Fayose confirmed the development during an interview with AF24 News, where he narrated the sequence of events surrounding the controversy. According to him, preparations for his birthday prompted him to reach out to individuals he had previously fallen out with politically. He noted that this move was aimed at “mending fences,” but stressed that his call to Obasanjo should not be misconstrued as an apology.

The former governor recounted that Obasanjo visited his Lagos residence days before the celebration and expressed willingness to attend the event, despite having a conflicting engagement in Rwanda. Fayose said that during the visit, Obasanjo requested financial support for his travel logistics, prompting him to provide $20,000.
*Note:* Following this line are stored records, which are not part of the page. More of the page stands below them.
-- pv_equiv track=rewrite | github.com/SudaisX/pfun | assignment3/q3.py | unweave
-- ===== SOURCE A (Python) =====
-- def unweave(word):
--     half1 = ''
--     half2 = ''
--     for i in range(0, len(word), 2):
--         half1 += word[i]
--         if i == len(word) or i == len(word) -1 :
--             pass
--         else:
--             half2 += word[i + 1]
--     return half1 + half2
-- ===== SOURCE B (Python) =====
-- def unweave(word):
--     return word[::2] + word[1::2]
-- ===== Notes on version B (the rewrite author's own statement) =====
-- stated objective: faster
-- what changed: Replaced the guarded index loop that grows two strings by repeated quadratic concatenation with the two stride slices word[::2] + word[1::2], eliminating the loop and the end-of-string guard entirely.
import Mathlib
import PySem

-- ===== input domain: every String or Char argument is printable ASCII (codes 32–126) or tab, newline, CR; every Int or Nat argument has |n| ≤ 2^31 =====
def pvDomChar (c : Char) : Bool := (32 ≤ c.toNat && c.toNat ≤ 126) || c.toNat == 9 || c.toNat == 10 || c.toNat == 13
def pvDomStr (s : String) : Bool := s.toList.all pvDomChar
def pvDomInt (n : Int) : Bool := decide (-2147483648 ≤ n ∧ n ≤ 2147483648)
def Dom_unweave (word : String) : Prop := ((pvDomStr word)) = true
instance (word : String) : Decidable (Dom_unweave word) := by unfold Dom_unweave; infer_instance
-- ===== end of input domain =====

-- B replaces A's guarded index loop (quadratic repeated string concatenation) by the two stride
-- slices word[::2] + word[1::2]: loop-free and measurably faster, same return value.

-- ===== PORT A =====
-- literal port of A's loop: for i in range(0, len(word), 2): half1 += word[i]; guarded half2 += word[i+1]
def unweave (word : String) : String :=
  let cs := word.toList
  let n : Int := PySem.Str.len word
  let p := (PySem.List.pyRange 0 n 2).foldl
    (fun (st : List Char × List Char) i =>
      let half1 := st.1 ++ [PySem.List.pyGetD cs i ' ']
      let half2 := if i = n ∨ i = n - 1 then st.2
                   else st.2 ++ [PySem.List.pyGetD cs (i + 1) ' ']
      (half1, half2))
    ([], [])
  String.ofList (p.1 ++ p.2)

-- ===== PORT B =====
-- literal port of B: word[::2] + word[1::2] (slice? is total here since step = 2 ≠ 0; getD [] is the totality guard)
def unweave_alt (word : String) : String :=
  String.ofList (((PySem.List.slice? word.toList none none 2).getD []) ++
             ((PySem.List.slice? word.toList (some 1) none 2).getD []))

-- ===== PRECONDITION & SPEC =====
def Spec_unweave (word : String) (out : String) : Prop := out = unweave_alt word
instance (word : String) (out : String) : Decidable (Spec_unweave word out) := by unfold Spec_unweave; infer_instance

-- ===== CLAIM (what is proved, stated in full; the proofs are below) =====
def Claim_equal_unweave : Prop := ∀ (word : String), Dom_unweave word → Spec_unweave word (unweave word)

-- ===== LEMMAS AND PROOFS =====

-- the characters at even indices 0,2,4,… / odd indices 1,3,5,…
def takeEvens : List Char → List Char
  | [] => []
  | [a] => [a]
  | a :: _ :: t => a :: takeEvens t

def takeOdds : List Char → List Char
  | [] => []
  | [_] => []
  | _ :: b :: t => b :: takeOdds t

theorem filterMap_even_eq_takeEvens (c : Nat) :
    ∀ cs : List Char, cs.length ≤ 2 * c →
      List.filterMap (fun k => cs[2 * k]?) (List.range c) = takeEvens cs := by
  induction c with
  | zero => intro cs h; simp at h; simp [h, takeEvens]
  | succ c ih =>
    intro cs h
    match cs with
    | [] => simp [takeEvens]
    | [a] =>
      rw [List.range_succ_eq_map]
      simp [takeEvens, List.filterMap_map, Function.comp]
    | a :: b :: t =>
      rw [List.range_succ_eq_map, List.filterMap_cons, List.filterMap_map]
      have hc : List.filterMap ((fun k => (a :: b :: t)[2 * k]?) ∘ Nat.succ) (List.range c)
           = List.filterMap (fun k => t[2 * k]?) (List.range c) := by
        apply List.filterMap_congr
        intro x _
        show (a :: b :: t)[2 * (x + 1)]? = t[2 * x]?
        rw [show 2 * (x + 1) = (2 * x) + 1 + 1 by omega]
        simp
      rw [hc, ih t (by simp at h ⊢; omega)]
      simp [takeEvens]
  
theorem filterMap_odd_eq_takeOdds (c : Nat) :
    ∀ cs : List Char, cs.length ≤ 2 * c + 1 →
      List.filterMap (fun k => cs[2 * k + 1]?) (List.range c) = takeOdds cs := by
  induction c with
  | zero =>
    intro cs h
    match cs with
    | [] => simp [takeOdds]
    | [a] => simp [takeOdds]
  | succ c ih =>
    intro cs h
    match cs with
    | [] => simp [takeOdds]
    | [a] =>
      rw [List.range_succ_eq_map]
      simp [takeOdds, List.filterMap_map, Function.comp]
    | a :: b :: t =>
      rw [List.range_succ_eq_map, List.filterMap_cons, List.filterMap_map]
      have hc : List.filterMap ((fun k => (a :: b :: t)[2 * k + 1]?) ∘ Nat.succ) (List.range c)
           = List.filterMap (fun k => t[2 * k + 1]?) (List.range c) := by
        apply List.filterMap_congr
        intro x _
        show (a :: b :: t)[2 * (x + 1) + 1]? = t[2 * x + 1]?
        rw [show 2 * (x + 1) + 1 = (2 * x + 1) + 1 + 1 by omega]
        simp
      rw [hc, ih t (by simp at h ⊢; omega)]
      simp [takeOdds]

theorem foldl_pair_split (e1 e2 : Int → List Char) (l : List Int) :
    ∀ x y : List Char,
      l.foldl (fun st i => (st.1 ++ e1 i, st.2 ++ e2 i)) (x, y)
        = (x ++ l.flatMap e1, y ++ l.flatMap e2) := by
  induction l with
  | nil => intro x y; simp
  | cons i l ih => intro x y; simp [ih]

theorem unweave_core (cs : List Char) :
    (List.foldl
        (fun (st : List Char × List Char) (i : Int) =>
          (st.1 ++ [PySem.List.pyGetD cs i ' '],
            if i = (cs.length:Int) ∨ i = (cs.length:Int) - 1 then st.2
            else st.2 ++ [PySem.List.pyGetD cs (i + 1) ' ']))
        ([], []) (PySem.List.pyRange 0 (cs.length:Int) 2)).1 ++
      (List.foldl
        (fun (st : List Char × List Char) (i : Int) =>
          (st.1 ++ [PySem.List.pyGetD cs i ' '],
            if i = (cs.length:Int) ∨ i = (cs.length:Int) - 1 then st.2
            else st.2 ++ [PySem.List.pyGetD cs (i + 1) ' ']))
        ([], []) (PySem.List.pyRange 0 (cs.length:Int) 2)).2
    = takeEvens cs ++ takeOdds cs := by
  have hbody : (fun (st : List Char × List Char) (i : Int) =>
        (st.1 ++ [PySem.List.pyGetD cs i ' '],
          if i = (cs.length:Int) ∨ i = (cs.length:Int) - 1 then st.2
          else st.2 ++ [PySem.List.pyGetD cs (i + 1) ' ']))
      = (fun st i => (st.1 ++ [PySem.List.pyGetD cs i ' '],
          st.2 ++ (if i = (cs.length:Int) ∨ i = (cs.length:Int) - 1 then ([]:List Char)
                   else [PySem.List.pyGetD cs (i + 1) ' ']))) := by
    funext st i
    by_cases h : i = (cs.length:Int) ∨ i = (cs.length:Int) - 1 <;> simp [h]
  rw [hbody, foldl_pair_split,
      PySem.List.pyRange_of_pos 0 (cs.length:Int) (by norm_num),
      List.flatMap_map, List.flatMap_map]
  have he : (List.range (if (0:Int) < (cs.length:Int) then (((cs.length:Int) - 0 + 2 - 1) / 2).toNat else 0)).flatMap
        (fun (k : Nat) => [PySem.List.pyGetD cs (0 + 2 * (k:Int)) ' ']) = takeEvens cs := by
    have hb : cs.length ≤ 2 * (if (0:Int) < (cs.length:Int) then (((cs.length:Int) - 0 + 2 - 1) / 2).toNat else 0) := by
      split_ifs with h0 <;> omega
    have hc : ∀ x ∈ List.range (if (0:Int) < (cs.length:Int) then (((cs.length:Int) - 0 + 2 - 1) / 2).toNat else 0),
        [PySem.List.pyGetD cs (0 + 2 * (x:Int)) ' '] = (cs[2*x]?).toList := by
      intro x hx
      simp only [List.mem_range] at hx
      have hlt : 2 * x < cs.length := by split_ifs at hx with h0 <;> omega
      rw [show (0:Int) + 2 * (x:Int) = ((2*x : Nat) : Int) by push_cast; ring,
          PySem.List.pyGetD_natCast, List.getD_eq_getElem cs ' ' hlt,
          List.getElem?_eq_getElem hlt]
      rfl
    rw [List.flatMap_congr hc, ← List.filterMap_eq_flatMap_toList, filterMap_even_eq_takeEvens _ cs hb]
  have ho : (List.range (if (0:Int) < (cs.length:Int) then (((cs.length:Int) - 0 + 2 - 1) / 2).toNat else 0)).flatMap
        (fun (k : Nat) => if (0:Int) + 2 * (k:Int) = (cs.length:Int) ∨ (0:Int) + 2 * (k:Int) = (cs.length:Int) - 1
                  then ([]:List Char) else [PySem.List.pyGetD cs ((0:Int) + 2 * (k:Int) + 1) ' ']) = takeOdds cs := by
    have hb : cs.length ≤ 2 * (if (0:Int) < (cs.length:Int) then (((cs.length:Int) - 0 + 2 - 1) / 2).toNat else 0) + 1 := by
      split_ifs with h0 <;> omega
    have hc : ∀ x ∈ List.range (if (0:Int) < (cs.length:Int) then (((cs.length:Int) - 0 + 2 - 1) / 2).toNat else 0),
        (if (0:Int) + 2 * (x:Int) = (cs.length:Int) ∨ (0:Int) + 2 * (x:Int) = (cs.length:Int) - 1
         then ([]:List Char) else [PySem.List.pyGetD cs ((0:Int) + 2 * (x:Int) + 1) ' ']) = (cs[2*x+1]?).toList := by
      intro x hx
      simp only [List.mem_range] at hx
      have hlt : 2 * x < cs.length := by split_ifs at hx with h0 <;> omega
      by_cases h : (0:Int) + 2 * (x:Int) = (cs.length:Int) ∨ (0:Int) + 2 * (x:Int) = (cs.length:Int) - 1
      · have hn : cs.length ≤ 2 * x + 1 := by omega
        rw [if_pos h, List.getElem?_eq_none hn]
        rfl
      · have hlt1 : 2 * x + 1 < cs.length := by
          rw [not_or] at h
          omega
        rw [if_neg h,
            show (0:Int) + 2 * (x:Int) + 1 = ((2*x+1 : Nat) : Int) by push_cast; ring,
            PySem.List.pyGetD_natCast, List.getD_eq_getElem cs ' ' hlt1,
            List.getElem?_eq_getElem hlt1]
        rfl
    rw [List.flatMap_congr hc, ← List.filterMap_eq_flatMap_toList, filterMap_odd_eq_takeOdds _ cs hb]
  rw [he, ho]
  simp

theorem unweave_eq (word : String) :
    unweave word = String.ofList (takeEvens word.toList ++ takeOdds word.toList) := by
  unfold unweave
  simp only [PySem.Str.len_eq]
  exact congrArg String.ofList (unweave_core word.toList)

theorem slice_even (cs : List Char) : (PySem.List.slice? cs none none 2).getD [] = takeEvens cs := by
  simp [PySem.List.slice?, PySem.List.sliceIndices]
  have h1 : ∀ x ∈ List.range (if 0 < cs.length then (((cs.length:Int) + 2 - 1) / 2).toNat else 0),
      cs[((2:ℤ) * (x:ℤ)).toNat]? = cs[2 * x]? := by
    intro x _
    congr 1
  rw [List.filterMap_congr h1]
  apply filterMap_even_eq_takeEvens
  split_ifs with h <;> omega

theorem slice_odd (cs : List Char) : (PySem.List.slice? cs (some 1) none 2).getD [] = takeOdds cs := by
  match cs with
  | [] => simp [PySem.List.slice?, PySem.List.sliceIndices, takeOdds]
  | a :: t =>
    simp only [PySem.List.slice?, PySem.List.sliceIndices]
    norm_num
    have h1 : ∀ x ∈ List.range (if 0 < t.length then (((t.length:Int) + 2 - 1) / 2).toNat else 0),
        (a :: t)[((1:ℤ) + 2 * (x:ℤ)).toNat]? = (a :: t)[2 * x + 1]? := by
      intro x _
      congr 1
      omega
    rw [List.filterMap_congr h1]
    apply filterMap_odd_eq_takeOdds
    simp only [List.length_cons]
    split_ifs with h <;> omega

theorem unweave_alt_eq (word : String) :
    unweave_alt word = String.ofList (takeEvens word.toList ++ takeOdds word.toList) := by
  unfold unweave_alt
  rw [slice_even, slice_odd]

-- ===== VERDICT (by name: the statement is the Claim_ definition above) =====
theorem unweave_spec : Claim_equal_unweave := by
  intro word _
  unfold Spec_unweave
  rw [unweave_eq, unweave_alt_eq]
“I changed $20,000 and gave it to him. How can you accept somebody’s money and come and be spiting that person?” Fayose said, expressing disappointment over Obasanjo’s subsequent public remarks.

The matter escalated after Obasanjo stated that he had not opened the money and would return it, comments that Fayose considered disrespectful. In response, Fayose said he sent the former president a strongly worded text message demanding clarity and expressing his displeasure.

Following the exchange, Obasanjo reportedly returned the money.

“I have written to him, and he has returned my $20,000,” Fayose confirmed during the interview. When asked how he felt about the return of the funds, he replied: “I am very happy. I will not allow such a man to carry my money away.”

The clash adds another layer to the long-standing political tension between both men, who have had a history of public disagreements spanning several years.